▶ What you need to do:
Where does the word "rest" show up in the records? Copy every line that holds it.

Saved data entries:
-- pv_equiv track=rewrite | github.com/chinuteja/SCALER | MODULE-5/SELECTION AND MERGE SORT/Q1. Maximum & Minimum Magic.py | solve
-- ===== SOURCE A (Python) =====
-- def solve(A):
--
-- 	A.sort()
-- 	min_magic,max_magic = 0,0
--
-- 	n = len(A)
-- 	p1 = 0
-- 	p2 = len(A)//2
-- 	mod = 10**9+7
--
-- 	while(p2<=len(A)-1):
--
-- 		max_magic = ((max_magic%mod) + (abs(A[p2]-A[p1])%mod))%mod
-- 		p1 += 1
-- 		p2 += 1
-- 	for i in range(1,n,2):
-- 		min_magic += abs(A[i] - A[i-1])
--
-- 	# for i in range(n//2):
-- 	# 	max_magic += abs(A[n//2+i] - A[i])
--
-- 	return [max_magic,min_magic]
-- ===== SOURCE B (Python) =====
-- def solve(A):
--     A.sort()
--     n = len(A)
--     mod = 10**9 + 7
--     half = n // 2
--     max_magic = (sum(A[half:]) - sum(A[:n - half])) % mod
--     min_magic = sum(v if i % 2 else -v for i, v in enumerate(A[:2 * half]))
--     return [max_magic, min_magic]
-- ===== Notes on version B (the rewrite author's own statement) =====
-- stated objective: simpler
-- what changed: Both explicit loops with abs() and per-step modular accumulation are replaced by closed slice-sum arithmetic: after sorting, abs is dropped and max_magic becomes a single (sum(upper half) - sum(lower half)) % mod, while min_magic becomes an alternating-sign sum over the first 2*(n//2) elements instead of a stride-2 indexed pair loop.
import Mathlib
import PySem

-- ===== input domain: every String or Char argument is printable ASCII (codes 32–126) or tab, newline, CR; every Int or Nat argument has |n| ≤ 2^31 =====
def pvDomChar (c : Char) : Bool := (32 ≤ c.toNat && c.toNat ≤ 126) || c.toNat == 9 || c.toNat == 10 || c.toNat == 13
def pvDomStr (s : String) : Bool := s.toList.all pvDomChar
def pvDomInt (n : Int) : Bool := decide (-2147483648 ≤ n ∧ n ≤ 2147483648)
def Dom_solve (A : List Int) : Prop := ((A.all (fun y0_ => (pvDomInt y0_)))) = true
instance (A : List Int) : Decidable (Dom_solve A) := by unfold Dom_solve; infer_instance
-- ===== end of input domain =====

-- B replaces both index loops by closed slice-sum arithmetic (simpler, same cost);
-- A sorts its argument in place — the equivalence proved here is about the RETURN value
-- (B's Python performs the same in-place sort).

-- ===== PORT A =====
-- abs(x)
def pyAbs (x : Int) : Int := if x < 0 then -x else x

-- the 'while(p2 <= len(A)-1)' loop; p1,p2 start at 0 and len//2 ≥ 0 and only grow,
-- so they are Nat here and Python's 'p2 <= len(A)-1' over ints is exactly 'p2 < len'.
def solveMaxLoop (As : List Int) (md : Int) (p1 p2 : Nat) (acc : Int) : Int :=
  if p2 < As.length then
    solveMaxLoop As md (p1+1) (p2+1)
      (PySem.Int.mod (PySem.Int.mod acc md
        + PySem.Int.mod (pyAbs (PySem.List.pyGetD As (p2 : Int) 0
            - PySem.List.pyGetD As (p1 : Int) 0)) md) md)
  else acc
  termination_by As.length - p2
  decreasing_by omega

def solve (A : List Int) : List Int :=
  let As := PySem.List.sorted A (fun x => x)
  let n : Int := As.length
  let md : Int := 10 ^ 9 + 7
  let maxMagic := solveMaxLoop As md 0 (As.length / 2) 0
  let minMagic := (PySem.List.pyRange 1 n 2).foldl
      (fun acc i => acc + pyAbs (PySem.List.pyGetD As i 0 - PySem.List.pyGetD As (i - 1) 0)) 0
  [maxMagic, minMagic]

-- ===== PORT B =====
def solve_alt (A : List Int) : List Int :=
  let As := PySem.List.sorted A (fun x => x)
  let n : Int := As.length
  let md : Int := 10 ^ 9 + 7
  let half := PySem.Int.floordiv n 2
  let maxMagic := PySem.Int.mod
      ((PySem.List.slice As (some half) none).sum
        - (PySem.List.slice As none (some (n - half))).sum) md
  let minMagic := ((PySem.List.enumerate (PySem.List.slice As none (some (2 * half)))).map
      (fun p => if PySem.Int.mod p.1 2 ≠ 0 then p.2 else -p.2)).sum
  [maxMagic, minMagic]

-- ===== PRECONDITION & SPEC =====
def Spec_solve (A : List Int) (out : List Int) : Prop := out = solve_alt A
instance (A : List Int) (out : List Int) : Decidable (Spec_solve A out) := by unfold Spec_solve; infer_instance

-- ===== CLAIM (what is proved, stated in full; the proofs are below) =====
def Claim_equal_solve : Prop := ∀ (A : List Int), Dom_solve A → Spec_solve A (solve A)

-- ===== LEMMAS AND PROOFS =====

-- the value summed by A's while loop, without the modular bookkeeping
def pairSum (L : List Int) (p1 p2 : Nat) : Int :=
  if p2 < L.length then
    pyAbs (L.getD p2 0 - L.getD p1 0) + pairSum L (p1 + 1) (p2 + 1)
  else 0
  termination_by L.length - p2
  decreasing_by omega

lemma maxLoop_spec (L : List Int) (md : Int) (hmd : 0 < md) :
    ∀ t p1 p2 acc, L.length - p2 = t → PySem.Int.mod acc md = acc →
      solveMaxLoop L md p1 p2 acc = PySem.Int.mod (acc + pairSum L p1 p2) md := by
  intro t
  induction t with
  | zero =>
    intro p1 p2 acc ht hacc
    rw [solveMaxLoop, pairSum, if_neg (by omega), if_neg (by omega), add_zero, hacc]
  | succ t ih =>
    intro p1 p2 acc ht hacc
    have h : p2 < L.length := by omega
    rw [solveMaxLoop, pairSum, if_pos h, if_pos h]
    rw [PySem.Int.mod_eq_emod_of_pos hmd] at hacc
    set v := pyAbs (PySem.List.pyGetD L (p2 : Int) 0 - PySem.List.pyGetD L (p1 : Int) 0) with hv
    have hget : L.getD p2 0 = PySem.List.pyGetD L (p2 : Int) 0 := by simp [pysem]
    have hget1 : L.getD p1 0 = PySem.List.pyGetD L (p1 : Int) 0 := by simp [pysem]
    rw [hget, hget1, ← hv]
    rw [ih (p1+1) (p2+1) _ (by omega) (by
      rw [PySem.Int.mod_eq_emod_of_pos hmd, PySem.Int.mod_eq_emod_of_pos hmd]
      exact Int.emod_emod_of_dvd _ dvd_rfl)]
    simp only [PySem.Int.mod_eq_emod_of_pos hmd]
    calc ((acc % md + v % md) % md + pairSum L (p1+1) (p2+1))
        ≡ (acc % md + v % md) + pairSum L (p1+1) (p2+1) [ZMOD md] :=
          Int.ModEq.add_right _ (Int.emod_emod_of_dvd _ dvd_rfl)
      _ ≡ (acc + v) + pairSum L (p1+1) (p2+1) [ZMOD md] :=
          Int.ModEq.add_right _ (Int.ModEq.add (by rw [hacc]) (Int.emod_emod_of_dvd _ dvd_rfl))
      _ = acc + (v + pairSum L (p1+1) (p2+1)) := by ring

lemma pairSum_eq (L : List Int) (hs : L.Pairwise (· ≤ ·)) :
    ∀ t p1 p2, L.length - p2 = t → p1 ≤ p2 →
      pairSum L p1 p2 = (L.drop p2).sum - ((L.drop p1).take (L.length - p2)).sum := by
  intro t
  induction t with
  | zero =>
    intro p1 p2 ht _
    rw [pairSum, if_neg (by omega)]
    rw [List.drop_eq_nil_of_le (by omega)]
    simp [Nat.sub_eq_zero_of_le (by omega : L.length ≤ p2)]
  | succ t ih =>
    intro p1 p2 ht hle
    have h2 : p2 < L.length := by omega
    have h1 : p1 < L.length := by omega
    rw [pairSum, if_pos h2, ih (p1+1) (p2+1) (by omega) (by omega)]
    have hmon : L.getD p1 0 ≤ L.getD p2 0 := by
      rcases Nat.lt_or_ge p1 p2 with hlt | hge
      · have := List.pairwise_iff_getElem.mp hs p1 p2 h1 h2 hlt
        simpa [List.getD_eq_getElem?_getD, List.getElem?_eq_getElem, h1, h2] using this
      · have : p1 = p2 := by omega
        simp [this]
    have habs : pyAbs (L.getD p2 0 - L.getD p1 0) = L.getD p2 0 - L.getD p1 0 := by
      simp only [pyAbs]; rw [if_neg (by omega)]
    rw [habs]
    have hdrop2 : L.drop p2 = L[p2] :: L.drop (p2+1) := List.drop_eq_getElem_cons h2
    have hdrop1 : L.drop p1 = L[p1] :: L.drop (p1+1) := List.drop_eq_getElem_cons h1
    have hn : L.length - p2 = (L.length - (p2+1)) + 1 := by omega
    rw [hdrop2, hdrop1, hn, List.take_succ_cons, List.sum_cons, List.sum_cons]
    have g2 : L.getD p2 0 = L[p2] := by simp [List.getD_eq_getElem?_getD, h2]
    have g1 : L.getD p1 0 = L[p1] := by simp [List.getD_eq_getElem?_getD, h1]
    rw [g1, g2]; ring

-- alternating-sign sum over an even-length list = sum of adjacent differences
lemma altSum_eq (m : Nat) : ∀ (ys : List Int) (j : Nat), ys.length = 2 * m →
    ((PySem.List.enumerate ys (2 * (j : Int))).map
        (fun p => if PySem.Int.mod p.1 2 ≠ 0 then p.2 else -p.2)).sum
      = ((List.range m).map (fun k => ys.getD (2 * k + 1) 0 - ys.getD (2 * k) 0)).sum := by
  induction m with
  | zero =>
    intro ys j hlen
    have : ys = [] := List.eq_nil_of_length_eq_zero (by omega)
    simp [this, PySem.List.enumerate_nil]
  | succ m ih =>
    intro ys j hlen
    match ys with
    | a :: b :: rest =>
      have hr : rest.length = 2 * m := by simp at hlen; omega
      rw [PySem.List.enumerate_cons, PySem.List.enumerate_cons]
      have hs : (2 * (j : Int)) + 1 + 1 = 2 * ((j + 1 : Nat) : Int) := by push_cast; ring
      rw [hs]
      simp only [List.map_cons, List.sum_cons]
      rw [ih rest (j+1) hr]
      have m0 : PySem.Int.mod (2 * (j : Int)) 2 = 0 := by
        rw [PySem.Int.mod_eq_emod_of_pos (by norm_num)]; omega
      have m1 : PySem.Int.mod (2 * (j : Int) + 1) 2 = 1 := by
        rw [PySem.Int.mod_eq_emod_of_pos (by norm_num)]; omega
      rw [List.range_succ_eq_map]
      simp only [List.map_cons, List.map_map, List.sum_cons, m0, m1]
      norm_num [Function.comp]
      have hmap : List.map ((fun k => (b :: rest)[2 * k]?.getD 0 - (a :: b :: rest)[2 * k]?.getD 0) ∘ Nat.succ) (List.range m)
            = List.map (fun k => rest[2 * k + 1]?.getD 0 - rest[2 * k]?.getD 0) (List.range m) := by
        refine List.map_congr_left ?_
        intro k _
        simp only [Function.comp_apply, Nat.succ_eq_add_one]
        have e1 : 2 * (k + 1) = (2 * k + 1) + 1 := by omega
        rw [e1, List.getElem?_cons_succ, List.getElem?_cons_succ, List.getElem?_cons_succ]
      rw [hmap]; ring

-- getD through take, below the cut
lemma getD_take_of_lt (l : List Int) (t i : Nat) (d : Int) (h : i < t) :
    (l.take t).getD i d = l.getD i d := by
  simp [List.getD_eq_getElem?_getD]
  rw [List.getElem?_take]
  simp [h]

lemma getD_mono (L : List Int) (hs : L.Pairwise (· ≤ ·)) (i j : Nat)
    (hij : i < j) (hj : j < L.length) : L.getD i 0 ≤ L.getD j 0 := by
  have := List.pairwise_iff_getElem.mp hs i j (by omega) hj hij
  simpa [List.getD_eq_getElem?_getD, List.getElem?_eq_getElem, hj, (by omega : i < L.length)] using this

-- ===== VERDICT (by name: the statement is the Claim_ definition above) =====
theorem solve_spec : Claim_equal_solve := by
  intro A _
  show solve A = solve_alt A
  unfold solve solve_alt
  set L := PySem.List.sorted A (fun x => x) with hL
  have hsort : L.Pairwise (· ≤ ·) := by
    simpa using PySem.List.sorted_pairwise A (fun x => x)
  have hmle : L.length / 2 ≤ L.length := Nat.div_le_self _ _
  have h2m : 2 * (L.length / 2) ≤ L.length := by omega
  have hmd : (0 : Int) < 10 ^ 9 + 7 := by norm_num
  have hhalf : PySem.Int.floordiv ((L.length : Int)) 2 = ((L.length / 2 : Nat) : Int) := by
    exact_mod_cast PySem.Int.floordiv_natCast L.length 2
  show [solveMaxLoop L (10 ^ 9 + 7) 0 (L.length / 2) 0,
      (PySem.List.pyRange 1 ((L.length : Int)) 2).foldl
        (fun acc i => acc + pyAbs (PySem.List.pyGetD L i 0 - PySem.List.pyGetD L (i - 1) 0)) 0]
    = [PySem.Int.mod
        ((PySem.List.slice L (some (PySem.Int.floordiv ((L.length : Int)) 2)) none).sum
          - (PySem.List.slice L none
              (some ((L.length : Int) - PySem.Int.floordiv ((L.length : Int)) 2))).sum) (10 ^ 9 + 7),
      ((PySem.List.enumerate (PySem.List.slice L none
          (some (2 * PySem.Int.floordiv ((L.length : Int)) 2)))).map
        (fun p => if PySem.Int.mod p.1 2 ≠ 0 then p.2 else -p.2)).sum]
  rw [hhalf]
  -- max side
  have h0 : PySem.Int.mod 0 (10 ^ 9 + 7) = 0 := by
    rw [PySem.Int.mod_eq_emod_of_pos hmd]; norm_num
  have emax : solveMaxLoop L (10 ^ 9 + 7) 0 (L.length / 2) 0
      = PySem.Int.mod ((L.drop (L.length / 2)).sum
          - (L.take (L.length - L.length / 2)).sum) (10 ^ 9 + 7) := by
    rw [maxLoop_spec L _ hmd (L.length - L.length / 2) 0 (L.length / 2) 0 rfl h0,
        pairSum_eq L hsort (L.length - L.length / 2) 0 (L.length / 2) rfl (Nat.zero_le _),
        List.drop_zero, zero_add]
  have hs1 : PySem.List.slice L (some ((L.length / 2 : Nat) : Int)) none
      = L.drop (L.length / 2) := by
    rw [PySem.List.slice_from (xs := L) (a := ((L.length / 2 : Nat) : Int))
        (Int.natCast_nonneg _)]
    congr 1
  have hs2 : PySem.List.slice L none (some ((L.length : Int) - ((L.length / 2 : Nat) : Int)))
      = L.take (L.length - L.length / 2) := by
    rw [PySem.List.slice_to (xs := L)
        (b := (L.length : Int) - ((L.length / 2 : Nat) : Int)) (by omega)]
    congr 1; omega
  have hs3 : PySem.List.slice L none (some (2 * ((L.length / 2 : Nat) : Int)))
      = L.take (2 * (L.length / 2)) := by
    rw [PySem.List.slice_to (xs := L) (b := 2 * ((L.length / 2 : Nat) : Int)) (by positivity)]
    congr 1
  rw [emax, hs1, hs2, hs3]
  -- min side: both loops equal the mid-form sum of adjacent differences
  have hminA : (PySem.List.pyRange 1 ((L.length : Nat) : Int) 2).foldl
      (fun acc i => acc + pyAbs (PySem.List.pyGetD L i 0 - PySem.List.pyGetD L (i - 1) 0)) 0
      = ((List.range (L.length / 2)).map
          (fun k => L.getD (2 * k + 1) 0 - L.getD (2 * k) 0)).sum := by
    rw [PySem.List.foldl_add, PySem.List.pyRange_of_pos 1 ((L.length : Nat) : Int)
        (by norm_num : (0 : Int) < 2), zero_add]
    have hc : (if (1 : Int) < ((L.length : Nat) : Int)
        then ((((L.length : Nat) : Int) - 1 + 2 - 1) / 2).toNat else 0) = L.length / 2 := by
      split <;> omega
    rw [hc, List.map_map]
    refine congrArg _ (List.map_congr_left ?_)
    intro k hk
    have hkm : k < L.length / 2 := List.mem_range.mp hk
    simp only [Function.comp_apply]
    have c1 : (1 : Int) + 2 * (k : Int) = ((2 * k + 1 : Nat) : Int) := by push_cast; ring
    rw [c1]
    have c2 : ((2 * k + 1 : Nat) : Int) - 1 = ((2 * k : Nat) : Int) := by push_cast; ring
    rw [c2]
    simp only [PySem.List.pyGetD_natCast]
    have hlt : 2 * k + 1 < L.length := by omega
    have := getD_mono L hsort (2 * k) (2 * k + 1) (by omega) hlt
    simp only [pyAbs]
    rw [if_neg (by omega)]
  have hminB : ((PySem.List.enumerate (L.take (2 * (L.length / 2)))).map
      (fun p => if PySem.Int.mod p.1 2 ≠ 0 then p.2 else -p.2)).sum
      = ((List.range (L.length / 2)).map
          (fun k => L.getD (2 * k + 1) 0 - L.getD (2 * k) 0)).sum := by
    have hlen : (L.take (2 * (L.length / 2))).length = 2 * (L.length / 2) := by
      rw [List.length_take]; omega
    have hstart : PySem.List.enumerate (L.take (2 * (L.length / 2))) 0
        = PySem.List.enumerate (L.take (2 * (L.length / 2))) (2 * ((0 : Nat) : Int)) := by
      norm_num
    rw [hstart, altSum_eq (L.length / 2) (L.take (2 * (L.length / 2))) 0 hlen]
    refine congrArg _ (List.map_congr_left ?_)
    intro k hk
    have hkm : k < L.length / 2 := List.mem_range.mp hk
    rw [getD_take_of_lt L (2 * (L.length / 2)) (2 * k + 1) 0 (by omega),
        getD_take_of_lt L (2 * (L.length / 2)) (2 * k) 0 (by omega)]
  rw [hminA, hminB]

▶ Exercise solution:
    | a :: b :: rest =>
      have hr : rest.length = 2 * m := by simp at hlen; omega
      rw [ih rest (j+1) hr]
      have hmap : List.map ((fun k => (b :: rest)[2 * k]?.getD 0 - (a :: b :: rest)[2 * k]?.getD 0) ∘ Nat.succ) (List.range m)
            = List.map (fun k => rest[2 * k + 1]?.getD 0 - rest[2 * k]?.getD 0) (List.range m) := by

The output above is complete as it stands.